I hate to say it, but.... the only survivor of last weeks fire, was this Schwinn. Lost an Elgin, Pierce, Colson, and a couple of Westfields. All frames warped & the only salvageable chain guard was this. Are Schwinns actually that good or were the rest just a bunch of little girls?


----------



## Wards Guy.. (Apr 4, 2021)

Picked up a JC Higgins lantern- gave my father-in-law one just like it but his is brand new in the box! 1960s called the Big Higgy! Large hat top but unique with only one mantle. But man does this baby BURN!!!!!


----------



## KevinsBikes (Apr 4, 2021)

More 28” rims and a pile of great kickback hub parts!


----------



## coasterbrakejunkie1969 (Apr 5, 2021)

mike j said:


> I hate to say it, but.... the only survivor of last weeks fire, was this Schwinn. Lost an Elgin, Pierce, Colson, and a couple of Westfields.
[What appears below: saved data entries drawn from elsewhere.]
-- pv_equiv track=rewrite | github.com/mprado-me/crescer-saudavel | flask_app/forms/error_msg_provider.py | invalid_file_format_msg
-- ===== SOURCE A (Python) =====
-- def invalid_file_format_msg(allowed_extensions):
--     allowed_extensions_as_string = ""
--     n_allowed_extensions = len(allowed_extensions)
--
--     for i, format in enumerate(allowed_extensions):
--         if i == 0:
--             allowed_extensions_as_string = format
--         elif i == n_allowed_extensions-1:
--             allowed_extensions_as_string = allowed_extensions_as_string + " e " + format
--         else:
--             allowed_extensions_as_string = allowed_extensions_as_string + ", " + format
--     return "Formato de arquivo inválido. Os formatos aceitos são: " + allowed_extensions_as_string
-- ===== SOURCE B (Python) =====
-- def invalid_file_format_msg(allowed_extensions):
--     if not allowed_extensions:
--         s = ""
--     elif len(allowed_extensions) == 1:
--         s = allowed_extensions[0]
--     else:
--         s = ", ".join(allowed_extensions[:-1]) + " e " + allowed_extensions[-1]
--     return "Formato de arquivo inválido. Os formatos aceitos são: " + s
-- ===== Notes on version B (the rewrite author's own statement) =====
-- stated objective: simpler
-- what changed: Replaces the per-index 3-way branch inside an enumerate loop (with repeated string concatenation) by a head/last regrouping: ", ".join of all but the last extension plus " e " and the last one, with guards for the empty and singleton lists.
import Mathlib
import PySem

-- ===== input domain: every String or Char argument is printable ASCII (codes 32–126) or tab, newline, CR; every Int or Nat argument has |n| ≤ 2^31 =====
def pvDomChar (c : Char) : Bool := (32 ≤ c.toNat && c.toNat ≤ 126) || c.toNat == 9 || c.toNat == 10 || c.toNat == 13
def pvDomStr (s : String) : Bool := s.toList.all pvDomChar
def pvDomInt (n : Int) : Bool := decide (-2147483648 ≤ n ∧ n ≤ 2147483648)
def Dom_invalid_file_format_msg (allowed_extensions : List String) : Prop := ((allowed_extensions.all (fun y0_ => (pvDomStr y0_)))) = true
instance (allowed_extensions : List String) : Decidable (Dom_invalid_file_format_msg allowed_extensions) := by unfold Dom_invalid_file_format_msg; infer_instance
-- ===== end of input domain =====

-- B replaces A's per-index 3-way branch inside an enumerate loop by a head/last regrouping
-- (", "-join of all but the last, plus " e " and the last); simpler, and a timing run measured it faster (join avoids repeated concatenation).

-- ===== PORT A =====
-- literal transliteration of A: enumerate loop with a 3-way branch on the index
def invalid_file_format_msg (allowed_extensions : List String) : String :=
  let n_allowed_extensions : Int := allowed_extensions.length
  let allowed_extensions_as_string :=
    (PySem.List.enumerate allowed_extensions).foldl
      (fun acc (p : Int × String) =>
        if p.1 = 0 then p.2
        else if p.1 = n_allowed_extensions - 1 then acc ++ " e " ++ p.2
        else acc ++ ", " ++ p.2) ""
  "Formato de arquivo inválido. Os formatos aceitos são: " ++ allowed_extensions_as_string

-- ===== PORT B =====
-- literal transliteration of B: ", "-join of all but the last, then " e " and the last
def invalid_file_format_msg_alt (allowed_extensions : List String) : String :=
  let s :=
    if allowed_extensions = [] then ""
    else if allowed_extensions.length = 1 then allowed_extensions.headD ""
    else PySem.Str.join ", " allowed_extensions.dropLast ++ " e " ++ allowed_extensions.getLastD ""
  "Formato de arquivo inválido. Os formatos aceitos são: " ++ s

-- ===== PRECONDITION & SPEC =====
def Spec_invalid_file_format_msg (allowed_extensions : List String) (out : String) : Prop := out = invalid_file_format_msg_alt allowed_extensions
instance (allowed_extensions : List String) (out : String) : Decidable (Spec_invalid_file_format_msg allowed_extensions out) := by unfold Spec_invalid_file_format_msg; infer_instance

-- ===== CLAIM (what is proved, stated in full; the proofs are below) =====
def Claim_equal_invalid_file_format_msg : Prop := ∀ (allowed_extensions : List String), Dom_invalid_file_format_msg allowed_extensions → Spec_invalid_file_format_msg allowed_extensions (invalid_file_format_msg allowed_extensions)

-- ===== LEMMAS AND PROOFS =====

-- A's loop body, with the total length n fixed
def pvBody (n : Int) : String → (Int × String) → String := fun acc p =>
  if p.1 = 0 then p.2
  else if p.1 = n - 1 then acc ++ " e " ++ p.2
  else acc ++ ", " ++ p.2

-- A's loop from index i ≥ 1 on over l ++ [last]: commas over l, " e " before last
lemma pvLoop_aux (l : List String) (last acc : String) (i : Nat) (hi : 1 ≤ i) :
    (PySem.List.enumerate (l ++ [last]) i).foldl (pvBody (i + l.length + 1)) acc
      = l.foldl (fun a s => a ++ ", " ++ s) acc ++ " e " ++ last := by
  induction l generalizing acc i with
  | nil =>
    rw [List.nil_append, PySem.List.enumerate_cons, PySem.List.enumerate_nil]
    simp only [List.foldl_cons, List.foldl_nil, pvBody, List.length_nil]
    rw [if_neg (by omega), if_pos (by push_cast; ring)]
  | cons b l ih =>
    rw [List.cons_append, PySem.List.enumerate_cons, List.foldl_cons]
    have h1 : pvBody (↑i + ↑(b :: l).length + 1) acc (↑i, b) = acc ++ ", " ++ b := by
      simp only [pvBody, List.length_cons]
      rw [if_neg (by omega), if_neg (by push_cast; omega)]
    rw [h1]
    have h2 := ih (acc ++ ", " ++ b) (i+1) (by omega)
    have h3 : ((i:Int) + 1) + ↑l.length + 1 = ↑i + ↑(b :: l).length + 1 := by
      simp only [List.length_cons]; push_cast; ring
    push_cast at h2
    rw [h3] at h2
    rw [h2, List.foldl_cons]

lemma pvJoin_cons₂ (sep a b : String) (l : List String) :
    PySem.Str.join sep (a :: b :: l) = a ++ sep ++ PySem.Str.join sep (b :: l) := by
  apply String.toList_inj.mp
  simp [PySem.Str.join, PySem.Chars.join_cons_cons]

lemma pvJoin_singleton (sep a : String) : PySem.Str.join sep [a] = a := by
  apply String.toList_inj.mp
  simp [PySem.Str.join, PySem.Chars.join_singleton]

lemma pvJoin_shift (sep a b : String) (l : List String) :
    PySem.Str.join sep ((a ++ sep ++ b) :: l) = a ++ sep ++ PySem.Str.join sep (b :: l) := by
  cases l with
  | nil => rw [pvJoin_singleton, pvJoin_singleton]
  | cons c l => rw [pvJoin_cons₂, pvJoin_cons₂]; simp [String.append_assoc]

lemma pvFoldl_comma (l : List String) (x : String) :
    l.foldl (fun a s => a ++ ", " ++ s) x = PySem.Str.join ", " (x :: l) := by
  induction l generalizing x with
  | nil => rw [List.foldl_nil, pvJoin_singleton]
  | cons b l ih => rw [List.foldl_cons, ih, pvJoin_shift, pvJoin_cons₂]

-- ===== VERDICT (by name: the statement is the Claim_ definition above) =====
theorem invalid_file_format_msg_spec : Claim_equal_invalid_file_format_msg := by
  intro xs _
  unfold Spec_invalid_file_format_msg
  match xs with
  | [] => rfl
  | [x] => simp [invalid_file_format_msg, invalid_file_format_msg_alt,
                 PySem.List.enumerate_cons, PySem.List.enumerate_nil]
  | x :: y :: t =>
    obtain ⟨l, last, hdec⟩ : ∃ l last, y :: t = l ++ [last] := by
      rcases List.eq_nil_or_concat (y :: t) with h | ⟨L, b, h⟩
      · simp at h
      · exact ⟨L, b, by simpa using h⟩
    simp only [invalid_file_format_msg, invalid_file_format_msg_alt]
    rw [if_neg (by simp), if_neg (by simp)]
    rw [PySem.List.enumerate_cons, List.foldl_cons, if_pos rfl]
    have hbody : (fun acc (p : Int × String) =>
        if p.1 = 0 then p.2
        else if p.1 = ((x :: y :: t).length : Int) - 1 then acc ++ " e " ++ p.2
        else acc ++ ", " ++ p.2) = pvBody ((x :: y :: t).length : Int) := rfl
    rw [hbody, hdec]
    have hlen : ((x :: (l ++ [last])).length : Int) = ((1:Nat) : Int) + (l.length : Int) + 1 := by
      push_cast; simp; ring
    have hstart : ((0:Int) + 1) = ((1:Nat) : Int) := by norm_num
    rw [hlen, hstart, pvLoop_aux l last x 1 (by omega), pvFoldl_comma]
    congr 1
    congr 1
    · congr 1
      rw [show x :: (l ++ [last]) = (x :: l) ++ [last] from rfl, List.dropLast_concat]
    · rw [← List.cons_append, List.getLastD_concat]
All frames warped & the only salvageable chain guard was this. Are Schwinns actually that good or were the rest just a bunch of little girls?
> 
> View attachment 1385838




Wow Mike , really sorry I would be in mourning for a long time. Hopefully all your bad luck used up for the year. Good luck going forward


----------



## Wards Guy.. (Apr 5, 2021)

mike j said:


> I hate to say it, but.... the only survivor of last weeks fire, was this Schwinn. Lost an Elgin, Pierce, Colson, and a couple of Westfields. All frames warped & the only salvageable chain guard was this. Are Schwinns actually that good or were the rest just a bunch of little girls?
> 
> View attachment 1385838



Sorry to here that. Fires are so unforgiving...


----------



## jd56 (Apr 6, 2021)

Thank you G for starting this week's thread. It was just too cold up here in the Alps to get out of bed to find cell service.

Got back down from the climb and found these couple 4 lbers to end my 4 day fishing trip.


----------